Research is a fascinating journey no doubt. Inquisitive minds try to solve burning puzzles. It takes time. Some puzzles are more complected than the others. One of the hallmarks is the conversion of the resolved puzzle into a scientific story to tell to your peers.
We write and publish these stories. The publishing is another caveat that often makes your story sharper and neater. However, while you are in the process you feel that the mission is impossible.
Delighted to see that one of the missions is completed – a great hallmark for John which coincided with his new research adventure starting in a few days. This is his first first author paper! It is not tautology! It is his first original research paper where he is the first author. This position is a success measure in a research career. His teamwork skills secured him another few original papers. Well done John! Well deserved!
This was our 2nd time attending the OLCHC Research & Audit Day on May 25th, 2018. The conference provides a great forum for paediatric clinicians to share and update knowledge across different specialties through talks and poster presentations. It is insightful for basic biomedical researchers like us to see other perspectives.
I was delighted to know that two our studies were shortlisted. It is a rewarding feeling to see your Dream Team doing very well. One was the project of the Erasmus+ student Hanne Pappaert and the other was the project of NCRC funded Postdoc John Nolan. Hanne explored our 3D tissue-engineered model of neuroblastoma using collagen-based scaffolds with distinct mechanical properties. These new scaffolds were designed and manufactured by our collaborator Dr Cian O’Leary from Pharmacy Department and Tissue Engineering and Research Group (TERG) headed by Prof Fergal O’Brien. Hanne grew 5 neuroblastoma cell lines on the 3 scaffolds: hard like a rock, soft and fluffy like a cotton wool and a jelly-like. All cells liked the jelly-like environment. This environment is similar to bone marrow – the most common site of neuroblastoma metastasis. We were excited to see the difference as it means we are one step closer to reconstruct this type of tumour spread.
John has expanded our exploration of our 3D neuroblastoma model by examining the content of exosomes – little parcels sent by cancer cells in 3D and as tumours grown in mice.
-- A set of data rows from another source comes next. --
-- pv_equiv track=rewrite | github.com/markusstraub/radlkarte | public/data/minify_and_sort_geojson.py | get_features_with_duplicate_or_invalid_ids
-- ===== SOURCE A (Python) =====
-- def get_features_with_duplicate_or_invalid_ids(features):
--     seen_ids = set()
--     bad_features = []
--     for feature in features:
--         id = feature['properties']['id']
--         if id in seen_ids or id < 0:
--             bad_features.append(feature)
--         seen_ids.add(id)
--     return bad_features
-- ===== SOURCE B (Python) =====
-- def get_features_with_duplicate_or_invalid_ids(features):
--     first_seen = {}
--     for i, feature in enumerate(features):
--         first_seen.setdefault(feature['properties']['id'], i)
--     return [feature for i, feature in enumerate(features)
--             if feature['properties']['id'] < 0
--             or first_seen[feature['properties']['id']] != i]
-- ===== Notes on version B (the rewrite author's own statement) =====
-- stated objective: alternative
-- what changed: Replaces A's single pass with a running seen-set by two passes: a first-occurrence index table built once with dict.setdefault over enumerate, then an enumerate-and-filter pass that flags a feature when its id is negative or its index differs from the recorded first occurrence.
import Mathlib
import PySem

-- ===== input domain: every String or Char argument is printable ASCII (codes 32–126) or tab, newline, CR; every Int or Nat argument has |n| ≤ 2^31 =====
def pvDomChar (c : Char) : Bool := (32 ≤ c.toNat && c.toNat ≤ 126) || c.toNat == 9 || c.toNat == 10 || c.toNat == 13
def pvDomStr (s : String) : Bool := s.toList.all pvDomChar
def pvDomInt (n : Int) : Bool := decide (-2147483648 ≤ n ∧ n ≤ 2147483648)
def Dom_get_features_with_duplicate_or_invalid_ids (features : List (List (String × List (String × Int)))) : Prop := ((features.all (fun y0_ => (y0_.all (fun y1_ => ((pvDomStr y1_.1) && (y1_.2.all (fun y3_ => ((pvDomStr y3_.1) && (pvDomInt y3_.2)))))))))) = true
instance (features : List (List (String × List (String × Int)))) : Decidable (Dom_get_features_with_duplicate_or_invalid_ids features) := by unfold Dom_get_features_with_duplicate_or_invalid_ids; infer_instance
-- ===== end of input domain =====

-- B replaces A's single pass with a running seen-set by two passes: a first-occurrence
-- index table built once, then an enumerate-and-filter pass (objective: alternative
-- decomposition, same O(n) cost). Return value only; neither version mutates its input.

-- ===== PORT A =====
-- shared helper: feature['properties']['id'] (both Pythons evaluate exactly this
-- expression; under Pre_ both lookups succeed, so the .getD 0 default is never used)
def pvGetId (f : List (String × List (String × Int))) : Int :=
  (((f.lookup "properties").bind (fun p => p.lookup "id")).getD 0)

def get_features_with_duplicate_or_invalid_ids (features : List (List (String × List (String × Int)))) : List (List (String × List (String × Int))) :=
  (features.foldl
    (fun st feature =>
      (PySem.Set.add st.1 (pvGetId feature),
       if PySem.Set.contains st.1 (pvGetId feature) || decide (pvGetId feature < 0)
       then st.2 ++ [feature] else st.2))
    ((PySem.Set.empty : PySem.Set Int), [])).2

-- ===== PORT B =====
-- first loop of Source B: first_seen.setdefault(id, i) over enumerate(features)
def pvFirstSeen (features : List (List (String × List (String × Int)))) : PySem.Dict Int Int :=
  (PySem.List.enumerate features).foldl
    (fun d p => PySem.Dict.setdefault d (pvGetId p.2) p.1) PySem.Dict.empty

-- second pass of Source B; first_seen[id] always succeeds (id was inserted in the first
-- pass), so getD _ 0 is exact there
def get_features_with_duplicate_or_invalid_ids_alt (features : List (List (String × List (String × Int)))) : List (List (String × List (String × Int))) :=
  let first := pvFirstSeen features
  ((PySem.List.enumerate features).filter
    (fun p => decide (pvGetId p.2 < 0) || !(PySem.Dict.getD first (pvGetId p.2) 0 == p.1))).map (·.2)

-- ===== PRECONDITION & SPEC =====
-- Pre_ excludes exactly the features on which feature['properties']['id'] raises a
-- KeyError in both Pythons (missing 'properties' or 'id' key).
def Pre_get_features_with_duplicate_or_invalid_ids (features : List (List (String × List (String × Int)))) : Prop :=
  ∀ f ∈ features, ((f.lookup "properties").bind (fun p => p.lookup "id")).isSome = true
instance (features : List (List (String × List (String × Int)))) : Decidable (Pre_get_features_with_duplicate_or_invalid_ids features) := by unfold Pre_get_features_with_duplicate_or_invalid_ids; infer_instance
def pvWitness_get_features_with_duplicate_or_invalid_ids : (List (List (String × List (String × Int)))) :=
  ([[("properties", [("id", 7)])], [("properties", [("id", -1)])], [("properties", [("id", 7)])]])

def Spec_get_features_with_duplicate_or_invalid_ids (features : List (List (String × List (String × Int)))) (out : List (List (String × List (String × Int)))) : Prop := out = get_features_with_duplicate_or_invalid_ids_alt features
instance (features : List (List (String × List (String × Int)))) (out : List (List (String × List (String × Int)))) : Decidable (Spec_get_features_with_duplicate_or_invalid_ids features out) := by unfold Spec_get_features_with_duplicate_or_invalid_ids; infer_instance

-- ===== CLAIM (what is proved, stated in full; the proofs are below) =====
def Claim_equal_get_features_with_duplicate_or_invalid_ids : Prop := ∀ (features : List (List (String × List (String × Int)))), Dom_get_features_with_duplicate_or_invalid_ids features → Pre_get_features_with_duplicate_or_invalid_ids features → Spec_get_features_with_duplicate_or_invalid_ids features (get_features_with_duplicate_or_invalid_ids features)

-- ===== LEMMAS AND PROOFS =====

-- index (with start offset s) of the first occurrence of id, as the setdefault pass records it
def pvFirstIdx : List Int → Int → Int → Option Int
  | [], _, _ => none
  | a :: t, s, id => if a = id then some s else pvFirstIdx t (s + 1) id

-- Dict.setdefault unfolded to an if (specific to this file's use of it)
theorem pv_setdefault_eq (d : PySem.Dict Int Int) (k v : Int) :
    PySem.Dict.setdefault d k v = if d.contains k then d else d.insert k v := by
  by_cases h : d.contains k = true
  · simp [PySem.Dict.setdefault, h]
  · simp only [PySem.Dict.setdefault, h, if_false, Bool.false_eq_true]
    have hi := PySem.Dict.items_insert_of_not_contains (d := d) (k := k) (v := v)
      (by simpa using h)
    cases hd : d.insert k v with
    | mk items => simp_all

-- get? after B's first pass = the first-occurrence index, offset by the enumerate start
theorem pv_fs_get? (xs : List (List (String × List (String × Int)))) :
    ∀ (s : Int) (d : PySem.Dict Int Int) (id : Int),
    ((PySem.List.enumerate xs s).foldl (fun d p => PySem.Dict.setdefault d (pvGetId p.2) p.1) d).get? id
      = (d.get? id).or (pvFirstIdx (xs.map pvGetId) s id) := by
  induction xs with
  | nil => intro s d id; simp [PySem.List.enumerate_nil, pvFirstIdx]
  | cons x xs ih =>
    intro s d id
    rw [PySem.List.enumerate_cons, List.foldl_cons, ih]
    simp only [List.map_cons, pvFirstIdx]
    by_cases hid : pvGetId x = id
    · subst hid
      rw [pv_setdefault_eq]
      by_cases hc : d.contains (pvGetId x) = true
      · obtain ⟨v, hv⟩ : ∃ v, d.get? (pvGetId x) = some v := by
          cases hq : d.get? (pvGetId x) with
          | none => rw [PySem.Dict.get?_eq_none_iff_contains] at hq; simp [hq] at hc
          | some v => exact ⟨v, rfl⟩
        simp [hc, hv, Option.some_or]
      · have hn : d.get? (pvGetId x) = none := by
          rw [PySem.Dict.get?_eq_none_iff_contains]; simpa using hc
        simp [hc, hn, PySem.Dict.get?_insert_self, Option.some_or]
    · rw [pv_setdefault_eq]
      have hget : (if d.contains (pvGetId x) then d else d.insert (pvGetId x) s).get? id
          = d.get? id := by
        split
        · rfl
        · exact PySem.Dict.get?_insert_of_ne d s (fun h => hid h.symm)
      rw [hget, if_neg hid]

-- the first-occurrence index of id in A ++ id :: B when id is not in the prefix A
theorem pv_fi_of_not_mem (B : List Int) (id : Int) :
    ∀ (A : List Int) (s : Int), id ∉ A → pvFirstIdx (A ++ id :: B) s id = some (s + A.length) := by
  intro A
  induction A with
  | nil => intro s _; simp [pvFirstIdx]
  | cons a A ih =>
    intro s hm
    have ha : ¬ a = id := fun h => hm (by simp [h])
    have := ih (s + 1) (fun h => hm (by simp [h]))
    simp only [List.cons_append, pvFirstIdx, ha, if_false]
    rw [this]
    congr 1
    simp only [List.length_cons]
    push_cast
    ring

-- … and when id is in the prefix A: some index strictly below A's length
theorem pv_fi_of_mem (B : List Int) (id : Int) :
    ∀ (A : List Int) (s : Int), id ∈ A →
      ∃ j : Nat, j < A.length ∧ pvFirstIdx (A ++ id :: B) s id = some (s + j) := by
  intro A
  induction A with
  | nil => intro s h; simp at h
  | cons a A ih =>
    intro s hm
    by_cases ha : a = id
    · exact ⟨0, by simp, by simp [pvFirstIdx, ha]⟩
    · have hm' : id ∈ A := by rcases List.mem_cons.mp hm with h | h; exact absurd h.symm ha; exact h
      obtain ⟨j, hj, hfi⟩ := ih (s + 1) hm'
      refine ⟨j + 1, by simpa using Nat.succ_lt_succ hj, ?_⟩
      simp only [List.cons_append, pvFirstIdx, ha, if_false]
      rw [hfi]
      congr 1
      simp only [Nat.cast_add, Nat.cast_one]
      ring

-- main invariant: A's fold over a suffix, seeded with the ids of the prefix,
-- produces exactly B's filtered enumeration of that suffix
theorem pv_main (features : List (List (String × List (String × Int)))) :
    ∀ (suf pre acc : List (List (String × List (String × Int)))), features = pre ++ suf →
    (suf.foldl
      (fun st f =>
        (PySem.Set.add st.1 (pvGetId f),
         if PySem.Set.contains st.1 (pvGetId f) || decide (pvGetId f < 0)
         then st.2 ++ [f] else st.2))
      ((PySem.Set.ofList (pre.map pvGetId) : PySem.Set Int), acc)).2
    = acc ++ ((PySem.List.enumerate suf (pre.length : Int)).filter
        (fun p => decide (pvGetId p.2 < 0) || !(PySem.Dict.getD (pvFirstSeen features) (pvGetId p.2) 0 == p.1))).map (·.2) := by
  intro suf
  induction suf with
  | nil => intro pre acc h; simp [PySem.List.enumerate_nil]
  | cons x suf ih =>
    intro pre acc h
    have hget : (pvFirstSeen features).get? (pvGetId x)
        = pvFirstIdx (pre.map pvGetId ++ pvGetId x :: suf.map pvGetId) 0 (pvGetId x) := by
      unfold pvFirstSeen
      rw [pv_fs_get? features 0 PySem.Dict.empty (pvGetId x)]
      rw [PySem.Dict.get?_empty, Option.none_or, h, List.map_append, List.map_cons]
    have hcond : (PySem.Set.contains (PySem.Set.ofList (pre.map pvGetId)) (pvGetId x) || decide (pvGetId x < 0))
        = (decide (pvGetId x < 0) || !(PySem.Dict.getD (pvFirstSeen features) (pvGetId x) 0 == ((pre.length : Int)))) := by
      by_cases hm : pvGetId x ∈ pre.map pvGetId
      · obtain ⟨j, hj, hfi⟩ := pv_fi_of_mem (suf.map pvGetId) (pvGetId x) (pre.map pvGetId) 0 hm
        have hgd : PySem.Dict.getD (pvFirstSeen features) (pvGetId x) 0 = (j : Int) := by
          rw [PySem.Dict.getD_eq_get?_getD, hget, hfi]
          simp
        have hjj : j < pre.length := by simpa using hj
        have hne : ((j : Int)) ≠ ((pre.length : Int)) := by exact_mod_cast Nat.ne_of_lt hjj
        have hcontains : PySem.Set.contains (PySem.Set.ofList (pre.map pvGetId)) (pvGetId x) = true := by
          rw [PySem.Set.contains_iff, PySem.Set.mem_ofList]; exact hm
        have hbeq : (((j : Int)) == ((pre.length : Int))) = false := by simpa using hne
        rw [hcontains, hgd, hbeq]
        simp
      · have hfi := pv_fi_of_not_mem (suf.map pvGetId) (pvGetId x) (pre.map pvGetId) 0 hm
        have hgd : PySem.Dict.getD (pvFirstSeen features) (pvGetId x) 0 = ((pre.length : Int)) := by
          rw [PySem.Dict.getD_eq_get?_getD, hget, hfi]
          simp
        have hcontains : PySem.Set.contains (PySem.Set.ofList (pre.map pvGetId)) (pvGetId x) = false := by
          rw [Bool.eq_false_iff]
          intro hc
          rw [PySem.Set.contains_iff, PySem.Set.mem_ofList] at hc
          exact hm hc
        rw [hcontains, hgd]
        simp
    have h' : features = (pre ++ [x]) ++ suf := by simpa [List.append_assoc] using h
    have hset : PySem.Set.add (PySem.Set.ofList (pre.map pvGetId)) (pvGetId x)
        = (PySem.Set.ofList ((pre ++ [x]).map pvGetId) : PySem.Set Int) := by
      rw [List.map_append, List.map_cons, List.map_nil, PySem.Set.ofList_append_singleton]
    have hlen : (((pre ++ [x]).length : Int)) = ((pre.length : Int)) + 1 := by
      simp
    rw [List.foldl_cons, PySem.List.enumerate_cons, List.filter_cons]
    dsimp only
    rw [hcond, hset]
    by_cases hb : (decide (pvGetId x < 0) || !(PySem.Dict.getD (pvFirstSeen features) (pvGetId x) 0 == ((pre.length : Int)))) = true
    · rw [if_pos hb, if_pos hb, List.map_cons]
      have hih := ih (pre ++ [x]) (acc ++ [x]) h'
      rw [hlen] at hih
      rw [hih]
      simp
    · rw [if_neg hb, if_neg hb]
      have hih := ih (pre ++ [x]) acc h'
      rw [hlen] at hih
      exact hih

-- ===== VERDICT (by name: the statement is the Claim_ definition above) =====
theorem get_features_with_duplicate_or_invalid_ids_spec : Claim_equal_get_features_with_duplicate_or_invalid_ids := by
  intro features _ _
  unfold Spec_get_features_with_duplicate_or_invalid_ids
  unfold get_features_with_duplicate_or_invalid_ids get_features_with_duplicate_or_invalid_ids_alt
  have := pv_main features features [] [] rfl
  simpa using this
We were thrilled to see a high similarity in the exosomal content. This finding additionally proved the great applicability of our 3D model as a tool to study neuroblastoma.
The ultimate aim is to identify biomarkers of tumour response to drugs in the blood of children with high-risk neuroblastoma.
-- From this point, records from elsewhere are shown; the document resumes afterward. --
theorem fcdLoopA_eq_merge (d1 d2 : List Int) :
    ∀ fuel i c, fuel = max d1.length d2.length - i →
      (∀ p ∈ (d1.drop i).zip (d2.drop i), p.1 = p.2 ∨ p.1 = 1 ∨ p.2 = 1) →
      fcdLoopA d1 d2 i fuel c = some (c ++ fcdMerge (d1.drop i) (d2.drop i)) := by
  intro fuel
  induction fuel with
  | zero =>
    intro i c hf _
    have h1 : d1.length ≤ i := by omega
    have h2 : d2.length ≤ i := by omega
    simp [fcdLoopA, List.drop_eq_nil_of_le h1, List.drop_eq_nil_of_le h2, fcdMerge]
  | succ k ih =>
    intro i c hf hc
    rw [fcdLoopA_step]
    by_cases h2 : d2.length ≤ i
    · have h1 : i < d1.length := by omega
      have hd1 : d1.drop i = d1[i] :: d1.drop (i + 1) := List.drop_eq_getElem_cons h1
      have hd2 : d2.drop i = [] := List.drop_eq_nil_of_le h2
      have hd2' : d2.drop (i + 1) = [] := List.drop_eq_nil_of_le (by omega)
      have hget : d1.getD i 0 = d1[i] := List.getD_eq_getElem d1 0 h1
      rw [if_pos h2, ih (i+1) _ (by omega) (by rw [hd2']; simp)]
      rw [hd1, hd2, hd2', fcdMerge_nil_right, fcdMerge_nil_right, hget]
      simp
    · have h2' : i < d2.length := by omega
      have hd2 : d2.drop i = d2[i] :: d2.drop (i + 1) := List.drop_eq_getElem_cons h2'
      have hget2 : d2.getD i 0 = d2[i] := List.getD_eq_getElem d2 0 h2'
      rw [if_neg h2]
      by_cases h1 : d1.length ≤ i
      · have hd1 : d1.drop i = [] := List.drop_eq_nil_of_le h1
        have hd1' : d1.drop (i + 1) = [] := List.drop_eq_nil_of_le (by omega)
        rw [if_pos h1, ih (i+1) _ (by omega) (by rw [hd1']; simp)]
        rw [hd1, hd1', hd2, fcdMerge_nil_left, fcdMerge_nil_left, hget2]
        simp
      · have h1' : i < d1.length := by omega
        have hd1 : d1.drop i = d1[i] :: d1.drop (i + 1) := List.drop_eq_getElem_cons h1'
        have hget1 : d1.getD i 0 = d1[i] := List.getD_eq_getElem d1 0 h1'
        rw [if_neg h1, hget1, hget2]
        have hzip : (d1.drop i).zip (d2.drop i)
            = (d1[i], d2[i]) :: (d1.drop (i+1)).zip (d2.drop (i+1)) := by
          rw [hd1, hd2]; rfl
        have hcomp : d1[i] = d2[i] ∨ d1[i] = 1 ∨ d2[i] = 1 := by
          have := hc (d1[i], d2[i]) (by rw [hzip]; exact List.mem_cons_self)
          simpa using this
        have hc' : ∀ p ∈ (d1.drop (i+1)).zip (d2.drop (i+1)),
            p.1 = p.2 ∨ p.1 = 1 ∨ p.2 = 1 := by
          intro p hp; exact hc p (by rw [hzip]; exact List.mem_cons_of_mem _ hp)
        have hrest := ih (i+1) (c ++ [fcdM d1[i] d2[i]]) (by omega) hc'
        have hM : fcdMerge (d1.drop i) (d2.drop i)
            = fcdM d1[i] d2[i] :: fcdMerge (d1.drop (i+1)) (d2.drop (i+1)) := by
          rw [hd1, hd2, fcdMerge_cons]
        by_cases heq : d1[i] = d2[i]
        · rw [if_pos heq, show d2[i] = fcdM d1[i] d2[i] from by simp [fcdM, heq], hrest, hM]
          simp
        · rw [if_neg heq]
          by_cases hone1 : d1[i] = 1
          · rw [if_pos hone1,
              show d2[i] = fcdM d1[i] d2[i] from by simp [fcdM, hone1], hrest, hM]
            simp
          · have hone2 : d2[i] = 1 := by tauto
            rw [if_neg hone1, if_pos hone2,
              show d1[i] = fcdM d1[i] d2[i] from by simp [fcdM, hone1], hrest, hM]
            simp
Challenge: Treatment regimens for patients with high-risk neuroblastoma involve intensive, multi-modal chemotherapy. Many patients response to initial therapy very well, but has only short-term effects, with most becoming resistant to treatment and developing progressive disease.
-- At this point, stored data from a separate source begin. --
-- pv_equiv track=rewrite | github.com/abakedjoetato/Ekf1.8 | bot/parsers/unified_log_parser.py | get_mission_level
-- ===== SOURCE A (Python) =====
-- def get_mission_level(mission_id: str) -> int:
--     """Determine mission difficulty level based on type"""
--     if any(keyword in mission_id.lower() for keyword in ['military', 'bunker', 'khimmash']):
--         return 5  # High tier
--     elif any(keyword in mission_id.lower() for keyword in ['airport', 'promzone', 'kamensk']):
--         return 4  # High-medium tier
--     elif any(keyword in mission_id.lower() for keyword in ['ind_', 'industrial']):
--         return 3  # Medium tier
--     elif any(keyword in mission_id.lower() for keyword in ['sawmill', 'lighthouse', 'elevator']):
--         return 2  # Low-medium tier
--     else:
--         return 1  # Low tier
-- ===== SOURCE B (Python) =====
-- KEYWORD_LEVELS = {
--     'military': 5, 'bunker': 5, 'khimmash': 5,
--     'airport': 4, 'promzone': 4, 'kamensk': 4,
--     'ind_': 3, 'industrial': 3,
--     'sawmill': 2, 'lighthouse': 2, 'elevator': 2,
-- }
--
-- def get_mission_level(mission_id: str) -> int:
--     # Order-free aggregation: since A's ladder tests groups in descending
--     # level order, its result equals the max level of any matching keyword.
--     mid = mission_id.lower()
--     return max((lvl for kw, lvl in KEYWORD_LEVELS.items() if kw in mid), default=1)
-- ===== Notes on version B (the rewrite author's own statement) =====
-- stated objective: alternative
-- what changed: Replaced the ordered first-match if-elif ladder by an order-independent max-aggregation over a flat keyword->level map (correct because A tests groups in descending level order, so first match = maximum matching level), lowering the string once.
import Mathlib
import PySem

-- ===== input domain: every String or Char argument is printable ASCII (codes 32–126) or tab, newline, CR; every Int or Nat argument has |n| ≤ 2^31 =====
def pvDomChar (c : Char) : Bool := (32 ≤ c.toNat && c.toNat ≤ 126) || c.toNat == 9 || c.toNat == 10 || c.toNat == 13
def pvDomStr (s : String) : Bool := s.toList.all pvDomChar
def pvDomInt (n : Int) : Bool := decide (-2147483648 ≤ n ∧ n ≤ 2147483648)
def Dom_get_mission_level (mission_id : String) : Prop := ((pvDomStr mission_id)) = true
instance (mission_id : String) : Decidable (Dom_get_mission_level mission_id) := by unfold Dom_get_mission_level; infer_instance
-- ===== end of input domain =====

-- B replaces A's ordered first-match if-elif ladder by an order-independent max over a flat keyword->level map (alternative, same cost); the string is lowered once.


-- ===== PORT A =====
-- literal transliteration: each branch recomputes mission_id.lower() and tests its keyword list
def get_mission_level (mission_id : String) : Int :=
  if ["military", "bunker", "khimmash"].any (fun k => PySem.Str.isIn k (PySem.Str.lower mission_id)) then 5
  else if ["airport", "promzone", "kamensk"].any (fun k => PySem.Str.isIn k (PySem.Str.lower mission_id)) then 4
  else if ["ind_", "industrial"].any (fun k => PySem.Str.isIn k (PySem.Str.lower mission_id)) then 3
  else if ["sawmill", "lighthouse", "elevator"].any (fun k => PySem.Str.isIn k (PySem.Str.lower mission_id)) then 2
  else 1

-- ===== PORT B =====
-- flat keyword -> level map (dict in insertion order, as an association list)
def pvKeywordLevels : List (String × Int) :=
  [("military", 5), ("bunker", 5), ("khimmash", 5),
   ("airport", 4), ("promzone", 4), ("kamensk", 4),
   ("ind_", 3), ("industrial", 3),
   ("sawmill", 2), ("lighthouse", 2), ("elevator", 2)]

-- max(levels of matching keywords, default=1): Python's max scans the generated items
-- left to right keeping the running maximum, starting from the default — ported as a fold
def get_mission_level_alt (mission_id : String) : Int :=
  pvKeywordLevels.foldl
    (fun acc p => if PySem.Str.isIn p.1 (PySem.Str.lower mission_id) then max acc p.2 else acc) 1

-- ===== PRECONDITION & SPEC =====
def Spec_get_mission_level (mission_id : String) (out : Int) : Prop := out = get_mission_level_alt mission_id
instance (mission_id : String) (out : Int) : Decidable (Spec_get_mission_level mission_id out) := by unfold Spec_get_mission_level; infer_instance

-- ===== CLAIM (what is proved, stated in full; the proofs are below) =====
def Claim_equal_get_mission_level : Prop := ∀ (mission_id : String), Dom_get_mission_level mission_id → Spec_get_mission_level mission_id (get_mission_level mission_id)

-- ===== LEMMAS AND PROOFS =====
-- Core fact over the 11 abstract keyword-membership booleans: the descending-priority
-- ladder equals the running max (from default 1) over the levels of matched keywords.
theorem pv_ladder_eq_max (b1 b2 b3 b4 b5 b6 b7 b8 b9 b10 b11 : Bool) :
    (if b1 || (b2 || (b3 || false)) then (5 : Int)
     else if b4 || (b5 || (b6 || false)) then 4
     else if b7 || (b8 || false) then 3
     else if b9 || (b10 || (b11 || false)) then 2
     else 1) =
    [((5:Int), b1), (5, b2), (5, b3), (4, b4), (4, b5), (4, b6), (3, b7), (3, b8), (2, b9), (2, b10), (2, b11)].foldl (fun acc p => if p.2 then max acc p.1 else acc) 1 := by
  revert b1 b2 b3 b4 b5 b6 b7 b8 b9 b10 b11
  decide

-- ===== VERDICT (by name: the statement is the Claim_ definition above) =====
set_option maxHeartbeats 4000000 in
theorem get_mission_level_spec : Claim_equal_get_mission_level := by
  intro s _
  show get_mission_level s = get_mission_level_alt s
  exact pv_ladder_eq_max
    (PySem.Str.isIn "military" (PySem.Str.lower s))
    (PySem.Str.isIn "bunker" (PySem.Str.lower s))
    (PySem.Str.isIn "khimmash" (PySem.Str.lower s))
    (PySem.Str.isIn "airport" (PySem.Str.lower s))
    (PySem.Str.isIn "promzone" (PySem.Str.lower s))
    (PySem.Str.isIn "kamensk" (PySem.Str.lower s))
    (PySem.Str.isIn "ind_" (PySem.Str.lower s))
    (PySem.Str.isIn "industrial" (PySem.Str.lower s))
    (PySem.Str.isIn "sawmill" (PySem.Str.lower s))
    (PySem.Str.isIn "lighthouse" (PySem.Str.lower s))
    (PySem.Str.isIn "elevator" (PySem.Str.lower s))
The project has two parts which complement each other.
We will study cell-to-cell communication using cell-based models. We will collect exosomes, small envelopes containing bioactive molecules, produced by drug-resistant cell lines to treat non-cancerous cells. We will measure the effect of exosomes on non-cancerous cells by counting cell growth, examining their shape and metabolism. We will also examine whether non-cancerous cells treated with exosomes become less responsive to chemo drugs.
We will treat neuroblastoma cells with a drug and collect exosomes before and after treatment. We will profile exosomes to identify any changes in their miRNA content. MiRNA are very small pieces of genetic material that can change the way cell feels and works. This step will help to find biologically active miRNA that can trigger cell resistance to drugs. These biologically active miRNA can represent biomarkers of tumour response to chemotherapy.
We will screen clinical samples for exosomal miRNA in response to drug treatment. We are planning to use a small sample of blood taken from neuroblastoma patients during routine examinations before, during and after chemotherapy.This step will help to find clinically relevant miRNA of tumour responsiveness to chemo drugs.
How does this project contribute to the biomedical community?
This study aims to contribute to the better understanding of the disease mechanisms and scientific knowledge in the area, and in particular how neuroblastoma cells communicate with other cells helping tumour to create a unique microenvironment and protect themselves from chemotherapy pressure. The new data will give insights in biologically active proteins and miRNAs involved in cell-to-cell communication and drug responsiveness.
What are potential benefits of the proposed research to neuroblastoma patients?
This project aims to develop exosomal biomarkers of tumour response to drugs that might be used to help select patients for treatment and identify novel targets for the development of more effective personalised therapy with the anticipated improvement in outcomes. This work will contribute to the more efficient design of re-initiation treatment, sparing patients unnecessary rounds of chemotherapy and ultimately increasing survival. These new circulating markers will benefit children with high-risk neuroblastoma whose tumours are relapsed leading to less harmful and more tailored treatment options and improving their quality of life.